Но я несколько забежал вперед. Меж тем мне хотелось бы рассказать еще об одном художественном событии 21-го года - о приезде в Москву Айседоры Дункан и ее концерте в Большом театре. Впервые танцовщица посетила Россию в 1904 году, затем - в 1907-м и оказала сильнейшее влияние на наш балетный мир. Тогда молодую Дункан с волнением и восхищением видели тоже молодые Анна Павлова, Горский, Фокин. Даже на моей памяти Горского все еще упрекали в прямом подражании "дунканизму". Он-де часто ставил танцы на "невыворотных" ногах. И его излюбленное движение было, как в древних вакханалиях, - с выдвинутыми коленями вперед.
Да, Айседора Дункан отринула классическую технику, об этом мы были наслышаны. В основе ее теории лежала идея, что все движения в танце происходят от простой ходьбы, бега, скачков. Они могут быть художественно совершенными сами по себе, не будучи искаженными выворачиванием ног и хождением на пуантах. Сценическую площадку она использовала для демонстрации всевозможных поз, сидела на ней, лежала.

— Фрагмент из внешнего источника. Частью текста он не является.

-- pv_equiv track=rewrite | github.com/sandraschi/komga | rag/analysis/thematic_analyzer.py | _classify_theme_type
-- ===== SOURCE A (Python) =====
-- from enum import Enum
--
-- class ThemeType(str, Enum):
--     """Types of themes that can be identified."""
--     MAJOR = "major"
--     MINOR = "minor"
--     SYMBOLIC = "symbolic"
--     CHARACTER_DRIVEN = "character_driven"
--     PLOT_DRIVEN = "plot_driven"
--     SETTING_DRIVEN = "setting_driven"
--
-- def _classify_theme_type(theme_text: str) -> ThemeType:
--     """Classify the type of theme."""
--     words = theme_text.split()
--
--     # Check for character names or pronouns
--     if (any(word.istitle() for word in words) or
--         any(word in ['he', 'she', 'they', 'him', 'her', 'them'] for word in words)):
--         return ThemeType.CHARACTER_DRIVEN
--
--     # Check for action verbs (plot-driven)
--     action_verbs = {'run', 'fight', 'discover', 'find', 'solve', 'escape', 'win', 'lose'}
--     if any(word in action_verbs for word in words):
--         return ThemeType.PLOT_DRIVEN
--
--     # Check for setting-related terms
--     setting_terms = {'city', 'house', 'forest', 'mountain', 'ocean', 'world', 'land', 'place'}
--     if any(word in setting_terms for word in words):
--         return ThemeType.SETTING_DRIVEN
--
--     # Check for abstract concepts (symbolic)
--     abstract_terms = {'love', 'death', 'time', 'freedom', 'justice', 'power', 'fear', 'hope'}
--     if any(word in abstract_terms for word in words):
--         return ThemeType.SYMBOLIC
--
--     # Default to minor theme
--     return ThemeType.MINOR
-- ===== SOURCE B (Python) =====
-- from enum import Enum
--
-- class ThemeType(str, Enum):
--     """Types of themes that can be identified."""
--     MAJOR = "major"
--     MINOR = "minor"
--     SYMBOLIC = "symbolic"
--     CHARACTER_DRIVEN = "character_driven"
--     PLOT_DRIVEN = "plot_driven"
--     SETTING_DRIVEN = "setting_driven"
--
-- _PRONOUNS = {'he', 'she', 'they', 'him', 'her', 'them'}
-- _ACTION_VERBS = {'run', 'fight', 'discover', 'find', 'solve', 'escape', 'win', 'lose'}
-- _SETTING_TERMS = {'city', 'house', 'forest', 'mountain', 'ocean', 'world', 'land', 'place'}
-- _ABSTRACT_TERMS = {'love', 'death', 'time', 'freedom', 'justice', 'power', 'fear', 'hope'}
--
-- def _classify_theme_type(theme_text: str) -> ThemeType:
--     """Classify the type of theme (single pass, then fixed priority)."""
--     found = set()
--     for word in theme_text.split():
--         if word.istitle() or word in _PRONOUNS:
--             found.add(ThemeType.CHARACTER_DRIVEN)
--         elif word in _ACTION_VERBS:
--             found.add(ThemeType.PLOT_DRIVEN)
--         elif word in _SETTING_TERMS:
--             found.add(ThemeType.SETTING_DRIVEN)
--         elif word in _ABSTRACT_TERMS:
--             found.add(ThemeType.SYMBOLIC)
--     for t in (ThemeType.CHARACTER_DRIVEN, ThemeType.PLOT_DRIVEN,
--               ThemeType.SETTING_DRIVEN, ThemeType.SYMBOLIC):
--         if t in found:
--             return t
--     return ThemeType.MINOR
-- ===== Notes on version B (the rewrite author's own statement) =====
-- stated objective: alternative
-- what changed: Replaces A's four separate full scans of the word list (one any(...) per category) by a single pass that assigns each word its one category into a found set, followed by a fixed-priority lookup over the four categories.
import Mathlib
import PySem

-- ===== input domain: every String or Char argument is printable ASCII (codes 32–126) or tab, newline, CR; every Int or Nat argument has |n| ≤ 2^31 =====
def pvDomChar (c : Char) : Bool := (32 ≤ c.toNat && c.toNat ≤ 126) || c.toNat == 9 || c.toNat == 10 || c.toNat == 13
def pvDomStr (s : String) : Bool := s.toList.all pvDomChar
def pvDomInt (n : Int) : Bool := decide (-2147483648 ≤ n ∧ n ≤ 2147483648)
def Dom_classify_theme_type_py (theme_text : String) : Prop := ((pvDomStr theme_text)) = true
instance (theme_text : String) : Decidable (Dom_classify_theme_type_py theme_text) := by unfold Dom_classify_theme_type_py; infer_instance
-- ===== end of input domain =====

-- B replaces A's four separate any(...) scans of the word list by a single pass that puts each
-- word's category into a found set and then picks by fixed priority (alternative decomposition).


-- ===== PORT A =====
-- str.istitle, ported by hand (no PySem primitive); exact on ASCII strings: the only cased
-- ASCII characters are A-Z/a-z and there are no ASCII titlecase characters.
def istitleGo : Bool → Bool → List Char → Bool
  | _, found, [] => found
  | prevCased, found, c :: rest =>
    if PySem.Chars.isupper c then
      if prevCased then false else istitleGo true true rest
    else if PySem.Chars.islower c then
      if prevCased then istitleGo true true rest else false
    else istitleGo false found rest

def pyIstitle (w : String) : Bool := istitleGo false false w.toList

def actionVerbs : PySem.Set String :=
  PySem.Set.ofList ["run", "fight", "discover", "find", "solve", "escape", "win", "lose"]
def settingTerms : PySem.Set String :=
  PySem.Set.ofList ["city", "house", "forest", "mountain", "ocean", "world", "land", "place"]
def abstractTerms : PySem.Set String :=
  PySem.Set.ofList ["love", "death", "time", "freedom", "justice", "power", "fear", "hope"]

def classify_theme_type_py (theme_text : String) : String :=
  let words := PySem.Str.split₀ theme_text
  if words.any (fun w => pyIstitle w) ||
     words.any (fun w => ["he", "she", "they", "him", "her", "them"].contains w) then
    "character_driven"
  else if words.any (fun w => actionVerbs.contains w) then
    "plot_driven"
  else if words.any (fun w => settingTerms.contains w) then
    "setting_driven"
  else if words.any (fun w => abstractTerms.contains w) then
    "symbolic"
  else
    "minor"

-- ===== PORT B =====
def pronounSet : PySem.Set String :=
  PySem.Set.ofList ["he", "she", "they", "him", "her", "them"]

-- the character test of Source B's loop: word.istitle() or word in _PRONOUNS
def charP (w : String) : Bool := pyIstitle w || pronounSet.contains w

-- the body of Source B's single loop
def bStep (s : PySem.Set String) (w : String) : PySem.Set String :=
  if charP w then PySem.Set.add s "character_driven"
  else if actionVerbs.contains w then PySem.Set.add s "plot_driven"
  else if settingTerms.contains w then PySem.Set.add s "setting_driven"
  else if abstractTerms.contains w then PySem.Set.add s "symbolic"
  else s

def classify_theme_type_py_alt (theme_text : String) : String :=
  let found := (PySem.Str.split₀ theme_text).foldl bStep PySem.Set.empty
  match ["character_driven", "plot_driven", "setting_driven", "symbolic"].find?
      (fun t => PySem.Set.contains found t) with
  | some t => t
  | none => "minor"

-- ===== PRECONDITION & SPEC =====
def Spec_classify_theme_type_py (theme_text : String) (out : String) : Prop := out = classify_theme_type_py_alt theme_text
instance (theme_text : String) (out : String) : Decidable (Spec_classify_theme_type_py theme_text out) := by unfold Spec_classify_theme_type_py; infer_instance

-- ===== CLAIM (what is proved, stated in full; the proofs are below) =====
def Claim_equal_classify_theme_type_py : Prop := ∀ (theme_text : String), Dom_classify_theme_type_py theme_text → Spec_classify_theme_type_py theme_text (classify_theme_type_py theme_text)

-- ===== LEMMAS AND PROOFS =====

lemma any_or (ws : List String) (p q : String → Bool) :
    (ws.any p || ws.any q) = ws.any (fun w => p w || q w) := by
  induction ws with
  | nil => simp
  | cons a l ih => cases hp : p a <;> cases hq : q a <;> simp [List.any_cons, hp, hq, ← ih]

def catOf (w : String) : Option String :=
  if charP w then some "character_driven"
  else if actionVerbs.contains w then some "plot_driven"
  else if settingTerms.contains w then some "setting_driven"
  else if abstractTerms.contains w then some "symbolic"
  else none

lemma bStep_eq (s : PySem.Set String) (w : String) :
    bStep s w = match catOf w with | some c => PySem.Set.add s c | none => s := by
  unfold bStep catOf
  split_ifs <;> rfl

lemma mem_bfold (ws : List String) (s : PySem.Set String) (c : String) :
    c ∈ ws.foldl bStep s ↔ c ∈ s ∨ ∃ w ∈ ws, catOf w = some c := by
  induction ws generalizing s with
  | nil => simp
  | cons a l ih =>
    rw [List.foldl_cons, ih, bStep_eq]
    cases h : catOf a with
    | none => simp [h]
    | some d =>
      simp only [List.exists_mem_cons_iff, h, Option.some.injEq, PySem.Set.mem_add]
      constructor
      · rintro ((hc | rfl) | hx)
        exacts [Or.inl hc, Or.inr (Or.inl rfl), Or.inr (Or.inr hx)]
      · rintro (hc | rfl | hx)
        exacts [Or.inl (Or.inl hc), Or.inl (Or.inr rfl), Or.inr hx]

lemma mem_found (ws : List String) (c : String) :
    c ∈ ws.foldl bStep ([] : PySem.Set String) ↔ ∃ w ∈ ws, catOf w = some c := by
  rw [mem_bfold]; simp

lemma pron_eq (w : String) :
    (["he", "she", "they", "him", "her", "them"] : List String).contains w
      = pronounSet.contains w := rfl

lemma catOf_char {w : String} (h : charP w = true) :
    catOf w = some "character_driven" := by unfold catOf; rw [h]; simp

lemma catOf_plot {w : String} (h1 : charP w = false) (h2 : actionVerbs.contains w = true) :
    catOf w = some "plot_driven" := by unfold catOf; rw [h1, h2]; simp

lemma catOf_setting {w : String} (h1 : charP w = false) (h2 : actionVerbs.contains w = false)
    (h3 : settingTerms.contains w = true) : catOf w = some "setting_driven" := by
  unfold catOf; rw [h1, h2, h3]; simp

lemma catOf_symbolic {w : String} (h1 : charP w = false) (h2 : actionVerbs.contains w = false)
    (h3 : settingTerms.contains w = false) (h4 : abstractTerms.contains w = true) :
    catOf w = some "symbolic" := by unfold catOf; rw [h1, h2, h3, h4]; simp

lemma char_inv {w : String} (h : catOf w = some "character_driven") : charP w = true := by
  unfold catOf at h
  split_ifs at h with a b c d <;>
    first | exact a | exact b | exact c | exact d | simp at h

lemma plot_inv {w : String} (h : catOf w = some "plot_driven") :
    actionVerbs.contains w = true := by
  unfold catOf at h
  split_ifs at h with a b c d <;>
    first | exact a | exact b | exact c | exact d | simp at h

lemma setting_inv {w : String} (h : catOf w = some "setting_driven") :
    settingTerms.contains w = true := by
  unfold catOf at h
  split_ifs at h with a b c d <;>
    first | exact a | exact b | exact c | exact d | simp at h

lemma symbolic_inv {w : String} (h : catOf w = some "symbolic") :
    abstractTerms.contains w = true := by
  unfold catOf at h
  split_ifs at h with a b c d <;>
    first | exact a | exact b | exact c | exact d | simp at h

theorem classify_theme_type_py_spec_aux (theme_text : String) :
    classify_theme_type_py theme_text = classify_theme_type_py_alt theme_text := by
  unfold classify_theme_type_py classify_theme_type_py_alt
  simp only []
  set ws := PySem.Str.split₀ theme_text with hws
  have hcomb : (ws.any (fun w => pyIstitle w) ||
      ws.any (fun w => (["he", "she", "they", "him", "her", "them"] : List String).contains w))
      = ws.any charP := by
    rw [any_or]; unfold charP; simp only [pron_eq]
  rw [hcomb]
  cases hA : ws.any charP with
  | true =>
    obtain ⟨w, hw, hcw⟩ := List.any_eq_true.mp hA
    have h1 : "character_driven" ∈ ws.foldl bStep ([] : PySem.Set String) := by
      rw [mem_found]; exact ⟨w, hw, catOf_char hcw⟩
    simp [List.find?, PySem.Set.empty, h1]
  | false =>
    have hA' : ∀ w ∈ ws, charP w = false := by
      intro w hw
      by_contra h
      exact absurd hA (by simp [List.any_eq_true]; exact ⟨w, hw, by simpa using h⟩)
    have h1 : "character_driven" ∉ ws.foldl bStep ([] : PySem.Set String) := by
      rw [mem_found]
      rintro ⟨w, hw, hc⟩
      have hcc := char_inv hc
      rw [hA' w hw] at hcc
      exact Bool.false_ne_true hcc
    cases hB : ws.any (fun w => actionVerbs.contains w) with
    | true =>
      obtain ⟨w, hw, hbw⟩ := List.any_eq_true.mp hB
      have h2 : "plot_driven" ∈ ws.foldl bStep ([] : PySem.Set String) := by
        rw [mem_found]; exact ⟨w, hw, catOf_plot (hA' w hw) hbw⟩
      simp [List.find?, PySem.Set.empty, h1, h2]
    | false =>
      have hB' : ∀ w ∈ ws, actionVerbs.contains w = false := by
        intro w hw
        by_contra h
        exact absurd hB (by simp [List.any_eq_true]; exact ⟨w, hw, by simpa using h⟩)
      have h2 : "plot_driven" ∉ ws.foldl bStep ([] : PySem.Set String) := by
        rw [mem_found]
        rintro ⟨w, hw, hc⟩
        have hcc := plot_inv hc
        rw [hB' w hw] at hcc
        exact Bool.false_ne_true hcc
      cases hC : ws.any (fun w => settingTerms.contains w) with
      | true =>
        obtain ⟨w, hw, hcw⟩ := List.any_eq_true.mp hC
        have h3 : "setting_driven" ∈ ws.foldl bStep ([] : PySem.Set String) := by
          rw [mem_found]
          exact ⟨w, hw, catOf_setting (hA' w hw) (hB' w hw) hcw⟩
        simp [List.find?, PySem.Set.empty, h1, h2, h3]
      | false =>
        have hC' : ∀ w ∈ ws, settingTerms.contains w = false := by
          intro w hw
          by_contra h
          exact absurd hC (by simp [List.any_eq_true]; exact ⟨w, hw, by simpa using h⟩)
        have h3 : "setting_driven" ∉ ws.foldl bStep ([] : PySem.Set String) := by
          rw [mem_found]
          rintro ⟨w, hw, hc⟩
          have hcc := setting_inv hc
          rw [hC' w hw] at hcc
          exact Bool.false_ne_true hcc
        cases hD : ws.any (fun w => abstractTerms.contains w) with
        | true =>
          obtain ⟨w, hw, hdw⟩ := List.any_eq_true.mp hD
          have h4 : "symbolic" ∈ ws.foldl bStep ([] : PySem.Set String) := by
            rw [mem_found]
            exact ⟨w, hw, catOf_symbolic (hA' w hw) (hB' w hw) (hC' w hw) hdw⟩
          simp [List.find?, PySem.Set.empty, h1, h2, h3, h4]
        | false =>
          have hD' : ∀ w ∈ ws, abstractTerms.contains w = false := by
            intro w hw
            by_contra h
            exact absurd hD (by simp [List.any_eq_true]; exact ⟨w, hw, by simpa using h⟩)
          have h4 : "symbolic" ∉ ws.foldl bStep ([] : PySem.Set String) := by
            rw [mem_found]
            rintro ⟨w, hw, hc⟩
            have hcc := symbolic_inv hc
            rw [hD' w hw] at hcc
            exact Bool.false_ne_true hcc
          simp [List.find?, PySem.Set.empty, h1, h2, h3, h4]

-- ===== VERDICT (by name: the statement is the Claim_ definition above) =====
theorem classify_theme_type_py_spec : Claim_equal_classify_theme_type_py := by
  intro t _
  exact classify_theme_type_py_spec_aux t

Свои танцы она исполняла в греческих прозрачных туниках, поэтому кое-кто решил, что она возродила античный танец. Однако это не соответствовало истине. Человечество забыло те танцы. Дункан возродила древний обычай - танцевать босиком и обнажать тело, чтобы зритель видел эмоциональную выразительность движений.
Все это подтвердилось, едва занавес взлетел над сценой Большого театра. Айседора действительно сидела на коленях и раскачивалась из стороны в сторону. Она словно была прикована цепями и хотела их разорвать. Но в это время в зале поднялся шум. Публику шокировал вид Дункан: прозрачная туника, надетая на голое тело, и открытая грудь. Шум в зале нарастал. Дункан подняла руку, крикнув в зал: "Silence! Ecouter la musique!" Когда шум стих, она продолжала свое действо. Разорвав цепи, она танцевала на музыку "Интернационала" символический "Танец свободы" в окружении маленьких "дунканят" в красных хитончиках, среди которых была и приемная дочь Дункан - Ирма.
Впечатление от вечера было исключительно сильным, хотя и двойственным. Во мне жила неистребимая потребность следовать в искусстве каким-то четким принципам. В этом смысле классика была любима мною именно за ее абсолютно организованную технику и целомудренность. Как рулевой, она выводила из сумерек сомнений.
И вместе с тем танец Айседоры Дункан захватил меня своей эмоциональностью, силой воображения, символизмом зрелища, тем его метафорическим могуществом, которое было присуще античному театру. С ее концерта я вышел необычайно взволнованным, думая о том, что талантливой личности дано находить самые неожиданные средства для самовыражения. Прекрасно сказал об этом Максимилиан Волошин: "Айседора Дункан танцует всё то, что другие люди говорят, поют, пишут, играют и рисуют. Она танцует Седьмую симфонию Бетховена и Лунную сонату, она танцует "Primavera" Боттичелли и - стихи Горация, и идиллии Мосха и итальянских примитивов, и Тициана, и глюковского "Орфея"*.
* (Цит. по изд.: Айседора Дункан. К ее приезду в Россию, 1904, с. 7.)